Why are fourth graders on social media and using AI already? My fourth grade kid has no social media presence and definitely isn't familiar with AI tools. This sounds like a parent problem.

Some kids (parents, really) are beyond helping. They drag everyone in the classroom down and there's nothing a teacher can do about it. The kids are ruined because their parents ruined them. These kids need to be held back, separated, and/or expelled to give the rest of them a chance at a real education. This will require a change to incentives and laws, the first step of which is this growing awareness and dread of the situation.
Shocked to hear that some children are on social media in grade 4!
(a joke) 100% of kids can't read then 60% learn
Australia's social media ban for young teenagers is probably a good thing but time will tell.
Per stats in the video results are roughly the same as in 1992, with peak roughly at 2019. I do not know why is 1992 baseline, but for some reason it is.

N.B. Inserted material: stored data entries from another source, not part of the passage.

-- pv_equiv track=rewrite | github.com/Haj1h0/programmers_solutions_python | level_1/컨트롤 제트.py | solution
-- ===== SOURCE A (Python) =====
-- def solution(s):
--     ans = []
--     for i in s.split():
--         if i != "Z":
--             ans.append(i)
--         else:
--             ans.pop()
--
--     return sum(list(map(int, ans)))
-- ===== SOURCE B (Python) =====
-- def solution(s):
--     total = 0
--     skip = 0
--     for tok in reversed(s.split()):
--         if tok == "Z":
--             skip += 1
--         elif skip:
--             skip -= 1
--         else:
--             total += int(tok)
--     return total
-- ===== Notes on version B (the rewrite author's own statement) =====
-- stated objective: alternative
-- what changed: B scans the tokens right-to-left with a pending-cancel counter instead of A's left-to-right stack of token strings followed by a sum(map(int,...)) pass: a cancel token increments the counter, a number is either consumed by the counter or parsed lazily and added to a running total, so no stack and no second pass exist.
-- outside the precondition, e.g. on solution('Z'): A raises IndexError, B returns 0
import Mathlib
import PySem

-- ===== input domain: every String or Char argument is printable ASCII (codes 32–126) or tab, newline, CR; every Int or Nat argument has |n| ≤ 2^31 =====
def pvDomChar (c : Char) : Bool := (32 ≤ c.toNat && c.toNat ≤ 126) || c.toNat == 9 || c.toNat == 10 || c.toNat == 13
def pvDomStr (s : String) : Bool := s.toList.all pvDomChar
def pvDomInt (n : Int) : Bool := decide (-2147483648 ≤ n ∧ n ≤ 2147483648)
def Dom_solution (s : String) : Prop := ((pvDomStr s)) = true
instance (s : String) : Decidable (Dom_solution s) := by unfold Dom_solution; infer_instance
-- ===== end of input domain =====

-- B replaces A's token stack plus final sum(map(int,...)) pass by a single right-to-left scan
-- with a pending-cancel counter and a running total (same asymptotic cost, different algorithm).

-- ===== PORT A =====
-- list.pop() on an empty list raises IndexError and int() raises ValueError on an unparsable
-- surviving token; both are excluded by Pre_solution, so the total stand-ins dropLast / getD 0
-- are never reached on admitted inputs.
def solution (s : String) : Int :=
  let ans := (PySem.Str.split₀ s).foldl
    (fun ans i => if i ≠ "Z" then ans ++ [i] else ans.dropLast) []
  (ans.map (fun t => (PySem.Int.ofStr? t).getD 0)).sum

-- ===== PORT B =====
-- int(tok) raises ValueError on an unparsable token B parses (a surviving token); excluded by
-- Pre_solution, so getD 0 is never reached on admitted inputs.
def solution_alt (s : String) : Int :=
  let st := ((PySem.Str.split₀ s).reverse).foldl
    (fun (acc : Int × Nat) tok =>
      if tok == "Z" then (acc.1, acc.2 + 1)
      else if acc.2 ≠ 0 then (acc.1, acc.2 - 1)
      else (acc.1 + (PySem.Int.ofStr? tok).getD 0, acc.2))
    ((0 : Int), (0 : Nat))
  st.1

-- ===== PRECONDITION & SPEC =====
-- Pre_ excludes exactly the inputs where Python A raises: (a) some prefix of the tokens contains
-- more "Z" than numbers, so a pop hits an empty list (IndexError); (b) a token that survives all
-- cancellations is not parseable as an int (ValueError in the final sum).
def Pre_solution (s : String) : Prop :=
  (∀ n, n ≤ (PySem.Str.split₀ s).length →
    2 * ((PySem.Str.split₀ s).take n).count "Z" ≤ n) ∧
  (∀ i, i < (PySem.Str.split₀ s).length →
    ((PySem.Str.split₀ s).getD i "" ≠ "Z" →
      (∀ j, i ≤ j → j < (PySem.Str.split₀ s).length →
        2 * (((PySem.Str.split₀ s).drop i).take (j + 1 - i)).count "Z" < j + 1 - i) →
      (PySem.Int.ofStr? ((PySem.Str.split₀ s).getD i "")).isSome))
instance (s : String) : Decidable (Pre_solution s) := by unfold Pre_solution; infer_instance

def pvWitness_solution : String := "1 2 Z 3"

def Spec_solution (s : String) (out : Int) : Prop := out = solution_alt s
instance (s : String) (out : Int) : Decidable (Spec_solution s out) := by unfold Spec_solution; infer_instance

-- ===== CLAIM (what is proved, stated in full; the proofs are below) =====
def Claim_equal_solution : Prop := ∀ (s : String), Dom_solution s → Pre_solution s → Spec_solution s (solution s)

-- ===== LEMMAS AND PROOFS =====

-- The bridge invariant: running B's right-to-left step as a foldr yields a pair (t, k) such that,
-- for ANY initial stack ans0, A's stack run over the same tokens ends with total
-- sum(ans0 minus its last k entries) + t.
theorem pv_inv (l : List String) (ans0 : List String) :
    (((l.foldl (fun ans i => if i ≠ "Z" then ans ++ [i] else ans.dropLast) ans0).map
        (fun t => (PySem.Int.ofStr? t).getD 0)).sum)
    = ((ans0.take (ans0.length -
          (l.foldr (fun tok (acc : Int × Nat) =>
            if tok == "Z" then (acc.1, acc.2 + 1)
            else if acc.2 ≠ 0 then (acc.1, acc.2 - 1)
            else (acc.1 + (PySem.Int.ofStr? tok).getD 0, acc.2)) ((0 : Int), (0 : Nat))).2)).map
        (fun t => (PySem.Int.ofStr? t).getD 0)).sum
      + (l.foldr (fun tok (acc : Int × Nat) =>
            if tok == "Z" then (acc.1, acc.2 + 1)
            else if acc.2 ≠ 0 then (acc.1, acc.2 - 1)
            else (acc.1 + (PySem.Int.ofStr? tok).getD 0, acc.2)) ((0 : Int), (0 : Nat))).1 := by
  induction l generalizing ans0 with
  | nil => simp
  | cons tok l ih =>
    by_cases ht : tok = "Z"
    · subst ht
      simp only [List.foldl_cons, List.foldr_cons, ne_eq, not_true_eq_false, if_false,
        beq_self_eq_true, if_true]
      rw [ih ans0.dropLast]
      set F := l.foldr (fun tok (acc : Int × Nat) =>
            if tok == "Z" then (acc.1, acc.2 + 1)
            else if acc.2 ≠ 0 then (acc.1, acc.2 - 1)
            else (acc.1 + (PySem.Int.ofStr? tok).getD 0, acc.2)) ((0 : Int), (0 : Nat)) with hF
      have hx : ans0.dropLast.take (ans0.dropLast.length - F.2)
          = ans0.take (ans0.length - (F.2 + 1)) := by
        rw [List.dropLast_eq_take, List.take_take, List.length_take]
        congr 1
        omega
      rw [hx]
    · have hb : (tok == "Z") = false := by simp [ht]
      simp only [List.foldl_cons, List.foldr_cons, ne_eq, if_pos ht, hb, Bool.false_eq_true,
        if_false]
      rw [ih (ans0 ++ [tok])]
      set F := l.foldr (fun tok (acc : Int × Nat) =>
            if tok == "Z" then (acc.1, acc.2 + 1)
            else if acc.2 ≠ 0 then (acc.1, acc.2 - 1)
            else (acc.1 + (PySem.Int.ofStr? tok).getD 0, acc.2)) ((0 : Int), (0 : Nat)) with hF
      by_cases hk : F.2 = 0
      · simp only [hk, not_true_eq_false, if_false, List.length_append,
          List.length_cons, List.length_nil]
        rw [List.take_of_length_le (by simp), List.take_of_length_le (by omega)]
        simp [List.sum_append]
        ring
      · simp only [hk, not_false_eq_true, if_true, List.length_append,
          List.length_cons, List.length_nil]
        have hle : ans0.length + 1 - F.2 ≤ ans0.length := by omega
        rw [List.take_append_of_le_length hle]
        have h3 : ans0.length + 1 - F.2 = ans0.length - (F.2 - 1) := by omega
        rw [h3]

-- ===== VERDICT (by name: the statement is the Claim_ definition above) =====
theorem solution_spec : Claim_equal_solution := by
  intro s _ _
  unfold Spec_solution solution solution_alt
  rw [List.foldl_reverse]
  have h := pv_inv (PySem.Str.split₀ s) []
  simpa using h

OK, I found it, peak was 2020. Just in case someone will (again) argue this means we have to go back to pedagogy of 1970.

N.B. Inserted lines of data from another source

-- pv_equiv track=rewrite | github.com/Khobaib-a/password-chekcer | main.py | check_character_types
-- ===== SOURCE A (Python) =====
-- def check_character_types(password):
--     """
--     Function 2: Check how many different types of characters exist.
--     Add 10 points for each type (spaces are allowed, no penalty).
--
--     Types: uppercase, lowercase, numbers, special symbols
--     """
--     has_uppercase = False
--     has_lowercase = False
--     has_numbers = False
--     has_special = False
--
--     for char in password:
--         if char.isupper():
--             has_uppercase = True
--         elif char.islower():
--             has_lowercase = True
--         elif char.isdigit():
--             has_numbers = True
--         elif not char.isspace():  # Not a space and not alphanumeric
--             has_special = True
--
--     types_count = sum([has_uppercase, has_lowercase, has_numbers, has_special])
--
--     return types_count * 10
-- ===== SOURCE B (Python) =====
-- def check_character_types(password):
--     has_upper = any(c.isupper() for c in password)
--     has_lower = any(c.islower() for c in password)
--     has_digit = any(c.isdigit() for c in password)
--     has_special = any(not c.isupper() and not c.islower() and not c.isdigit()
--                       and not c.isspace() for c in password)
--     return sum([has_upper, has_lower, has_digit, has_special]) * 10
-- ===== Notes on version B (the rewrite author's own statement) =====
-- stated objective: idiomatic
-- what changed: Replaced A's single stateful loop with four boolean flags and an elif chain by four independent any() generator scans, one per character category, summed directly.
import Mathlib
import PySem

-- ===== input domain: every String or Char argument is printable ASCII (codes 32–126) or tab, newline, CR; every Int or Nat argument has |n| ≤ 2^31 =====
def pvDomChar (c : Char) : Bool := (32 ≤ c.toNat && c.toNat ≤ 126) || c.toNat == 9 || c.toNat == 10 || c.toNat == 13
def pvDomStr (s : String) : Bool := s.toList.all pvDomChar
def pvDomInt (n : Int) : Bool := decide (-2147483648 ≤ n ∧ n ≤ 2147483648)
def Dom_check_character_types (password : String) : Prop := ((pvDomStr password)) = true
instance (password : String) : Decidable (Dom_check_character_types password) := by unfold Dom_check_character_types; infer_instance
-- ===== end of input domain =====

-- B replaces A's single four-flag loop with four independent any-scans, one per category (idiomatic decomposition).

-- ===== PORT A =====
def pvStepA (st : Bool × Bool × Bool × Bool) (c : Char) : Bool × Bool × Bool × Bool :=
  if PySem.Chars.isupper c then (true, st.2.1, st.2.2.1, st.2.2.2)
  else if PySem.Chars.islower c then (st.1, true, st.2.2.1, st.2.2.2)
  else if PySem.Chars.isdigit c then (st.1, st.2.1, true, st.2.2.2)
  else if !(PySem.Chars.isspace c) then (st.1, st.2.1, st.2.2.1, true)
  else st

def check_character_types (password : String) : Int :=
  let st := password.toList.foldl pvStepA (false, false, false, false)
  let types_count : Int :=
    (if st.1 then 1 else 0) + (if st.2.1 then 1 else 0) +
    (if st.2.2.1 then 1 else 0) + (if st.2.2.2 then 1 else 0)
  types_count * 10

-- ===== PORT B =====
def pvSpecialB (c : Char) : Bool :=
  !(PySem.Chars.isupper c) && !(PySem.Chars.islower c) &&
  !(PySem.Chars.isdigit c) && !(PySem.Chars.isspace c)

def check_character_types_alt (password : String) : Int :=
  let cs := password.toList
  let has_upper := cs.any PySem.Chars.isupper
  let has_lower := cs.any PySem.Chars.islower
  let has_digit := cs.any PySem.Chars.isdigit
  let has_special := cs.any pvSpecialB
  ((if has_upper then 1 else 0) + (if has_lower then 1 else 0) +
   (if has_digit then 1 else 0) + (if has_special then 1 else 0)) * 10

-- ===== PRECONDITION & SPEC =====
def Spec_check_character_types (password : String) (out : Int) : Prop := out = check_character_types_alt password
instance (password : String) (out : Int) : Decidable (Spec_check_character_types password out) := by unfold Spec_check_character_types; infer_instance

-- ===== CLAIM (what is proved, stated in full; the proofs are below) =====
def Claim_equal_check_character_types : Prop := ∀ (password : String), Dom_check_character_types password → Spec_check_character_types password (check_character_types password)

-- ===== LEMMAS AND PROOFS =====
lemma pv_upper_disj (c : Char) (h : PySem.Chars.isupper c = true) :
    PySem.Chars.islower c = false ∧ PySem.Chars.isdigit c = false := by
  simp only [PySem.Chars.isupper, Bool.and_eq_true, decide_eq_true_eq, Char.le_def,
    UInt32.le_iff_toNat_le, show 'A'.val.toNat = 65 from rfl, show 'Z'.val.toNat = 90 from rfl] at h
  simp only [PySem.Chars.islower, PySem.Chars.isdigit, Char.le_def,
    UInt32.le_iff_toNat_le, Bool.and_eq_false_iff, decide_eq_false_iff_not, not_le,
    show 'a'.val.toNat = 97 from rfl, show 'z'.val.toNat = 122 from rfl,
    show '0'.val.toNat = 48 from rfl, show '9'.val.toNat = 57 from rfl]
  omega

lemma pv_lower_disj (c : Char) (h : PySem.Chars.islower c = true) :
    PySem.Chars.isdigit c = false := by
  simp only [PySem.Chars.islower, Bool.and_eq_true, decide_eq_true_eq, Char.le_def,
    UInt32.le_iff_toNat_le, show 'a'.val.toNat = 97 from rfl, show 'z'.val.toNat = 122 from rfl] at h
  simp only [PySem.Chars.isdigit, Char.le_def, UInt32.le_iff_toNat_le, Bool.and_eq_false_iff,
    decide_eq_false_iff_not, not_le,
    show '0'.val.toNat = 48 from rfl, show '9'.val.toNat = 57 from rfl]
  omega

lemma pv_loop_eq (cs : List Char) (u l d s : Bool) :
    cs.foldl pvStepA (u, l, d, s) =
      (u || cs.any PySem.Chars.isupper, l || cs.any PySem.Chars.islower,
       d || cs.any PySem.Chars.isdigit, s || cs.any pvSpecialB) := by
  induction cs generalizing u l d s with
  | nil => simp
  | cons c cs ih =>
    simp only [List.foldl_cons, List.any_cons, pvStepA]
    by_cases hu : PySem.Chars.isupper c = true
    · obtain ⟨hl, hd⟩ := pv_upper_disj c hu
      simp [hu, hl, hd, ih, pvSpecialB]
    · rw [Bool.not_eq_true] at hu
      by_cases hl : PySem.Chars.islower c = true
      · have hd := pv_lower_disj c hl
        simp [hu, hl, hd, ih, pvSpecialB]
      · rw [Bool.not_eq_true] at hl
        by_cases hd : PySem.Chars.isdigit c = true
        · simp [hu, hl, hd, ih, pvSpecialB]
        · rw [Bool.not_eq_true] at hd
          by_cases hs : PySem.Chars.isspace c = true
          · simp [hu, hl, hd, hs, ih, pvSpecialB]
          · rw [Bool.not_eq_true] at hs
            simp [hu, hl, hd, hs, ih, pvSpecialB]

-- ===== VERDICT (by name: the statement is the Claim_ definition above) =====
theorem check_character_types_spec : Claim_equal_check_character_types := by
  intro password _
  unfold Spec_check_character_types check_character_types check_character_types_alt
  simp only [pv_loop_eq, Bool.false_or]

Don’t they still need to read what AI writes? Or did they skip to the TTS stage?
Why are you letting kids that can't read pass the grade?
US schools have become one big participation trophy.
While I appreciate the sentiment of the video, I can‘t get past the sensationalist rhetoric / framing of the problem.

„Skibidi Toilet is rotting brains!! Kids don‘t want cartoons!!“.

I suppose videos like this might get people to think about the problem who hadn‘t considered it before.

This is 100% the fault of parents.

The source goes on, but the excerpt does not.